= Naveen Market =

Popular market in Kanpur, India

Naveen Market (Hindi:नवीन मार्केट; Urdu:نویں مارکیٹ), earlier King's Market (during British rule) is one of the most popular markets in the Indian city of Kanpur. The market is situated in the North Central region of Kanpur city and is the most expensive market in the city with leather, garments, perfumes and jewellery shops as main attractions. The famous "The Landmark Hotel" and Som Dutt Plaza are situated near Naveen Market. The shops at the market are all of same colour and are situated inside old colonial buildings. Naveen Market along with PPN Market adjacent to it is the example of modern and planned market.

==History==

Naveen Market was previously known as 'Refugee Market'. When refugees from Punjab came to Delhi, in the aftermath of partition in 1947, they found the city in murderous riots.
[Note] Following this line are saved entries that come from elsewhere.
-- pv_equiv track=rewrite | github.com/blegloannec/CodeProblems | Rosalind/LREP.py | dfs
-- ===== SOURCE A (Python) =====
-- def dfs(S,T,k,u,w=''):
--     if u not in T:  # leaf
--         return 1,''
--     l,b = 0,''
--     for (v,i,j) in T[u]:
--         lv,bv = dfs(S,T,k,v,w+S[i:i+j])
--         l += lv
--         if len(bv)>len(b):
--             b = bv
--     if l>=k and len(w)>len(b):
--         b = w
--     return l,b
-- ===== SOURCE B (Python) =====
-- def dfs(S, T, k, u, w=''):
--     # Two separate pure recursions over the tree: one counts leaves, the other
--     # builds the best label RELATIVE to each node (None = no node with >= k
--     # leaves below); the caller's prefix w is attached once at the end.
--
--     def leaves(v):
--         if v not in T:
--             return 1
--         return sum(leaves(c) for (c, _, _) in T[v])
--
--     def best(v):
--         if v not in T:
--             return None
--         b = None
--         for (c, i, j) in T[v]:
--             r = best(c)
--             if r is not None:
--                 cand = S[i:i + j] + r
--                 if b is None or len(cand) > len(b):
--                     b = cand
--         if b is None and leaves(v) >= k:
--             b = ''
--         return b
--
--     r = best(u)
--     return (leaves(u), '' if r is None else w + r)
-- ===== Notes on version B (the rewrite author's own statement) =====
-- stated objective: alternative
-- what changed: Replaces A's single prefix-accumulating recursion (absolute labels with '' as sentinel) by two independent pure recursions - a leaf counter and a best-label function returning the label relative to each node as Optional[str] - with the caller's prefix attached once at the top; Pre_ excludes only inputs on which A raises (a reachable non-triple edge -> ValueError, a reachable cycle -> RecursionError).
import Mathlib
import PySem

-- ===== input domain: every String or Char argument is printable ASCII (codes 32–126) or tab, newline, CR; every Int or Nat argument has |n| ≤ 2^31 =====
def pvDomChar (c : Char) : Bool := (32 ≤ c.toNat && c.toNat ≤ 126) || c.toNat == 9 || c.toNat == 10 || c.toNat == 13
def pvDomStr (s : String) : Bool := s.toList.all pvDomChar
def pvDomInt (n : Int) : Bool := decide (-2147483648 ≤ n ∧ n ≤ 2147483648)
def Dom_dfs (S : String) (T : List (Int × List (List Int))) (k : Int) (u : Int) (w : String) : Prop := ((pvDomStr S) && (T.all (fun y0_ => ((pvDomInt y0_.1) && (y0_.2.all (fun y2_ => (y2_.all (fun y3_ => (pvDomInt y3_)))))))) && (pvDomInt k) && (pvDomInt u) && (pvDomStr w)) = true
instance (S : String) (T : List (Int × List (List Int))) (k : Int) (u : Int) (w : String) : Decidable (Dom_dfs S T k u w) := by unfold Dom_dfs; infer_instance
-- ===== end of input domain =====

-- B replaces A's single prefix-accumulating recursion (absolute labels, '' sentinel) by two
-- independent pure recursions — a leaf counter and a best-relative-label function returning
-- Option — assembled at the top (objective: alternative).

-- ===== PORT A =====
-- A recurses with no structural bound; the port uses a fuel counter (T.length + 1 at the top
-- call), which is never exhausted when no key reachable from u lies on a cycle.
-- Strings are carried as List Char (PySem.Chars represents Python str exactly on them).
def dfsAgo (SL : List Char) (T : List (Int × List (List Int))) (k : Int) :
    Nat → Int → List Char → Int × List Char
  | 0, _, _ => (1, [])
  | fuel+1, u, w =>
    match T.find? (fun p => p.1 == u) with
    | none => (1, [])                      -- u not in T: leaf
    | some pe =>
      -- for (v,i,j) in T[u]: recurse on w + S[i:i+j], keep l += lv and the strictly longest bv
      let r := pe.2.foldl (fun acc e =>
        let r2 := dfsAgo SL T k fuel (e.getD 0 0)
          (w ++ PySem.List.slice SL (some (e.getD 1 0)) (some (e.getD 1 0 + e.getD 2 0)))
        (acc.1 + r2.1, if acc.2.length < r2.2.length then r2.2 else acc.2))
        ((0 : Int), ([] : List Char))
      (r.1, if k ≤ r.1 ∧ r.2.length < w.length then w else r.2)

def dfs (S : String) (T : List (Int × List (List Int))) (k : Int) (u : Int) (w : String) : Int × String :=
  let r := dfsAgo S.toList T k (T.length + 1) u w.toList
  (r.1, String.ofList r.2)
So, many of them continued further East to make Kanpur their home. They were provided with small houses in a suburban locality, aptly named “Lajpat Nagar”, and small wooden kiosks in a market in the heart of the city. With their industry, the refugees turned it into the posh Naveen Market and Lajpat Nagar had become a colony of rich houses by 1970s.

==Developments==

The government has developed a multilevel parking near Naveen Market on either side of Mall Road which is to be connected through a subway to Naveen Market and a pedestrian overpass which shall have escalators and elevators. Naveen Market is in the phase of major renovation currently as there has been provision of setting up benches and high quality street lights along with other beautification works.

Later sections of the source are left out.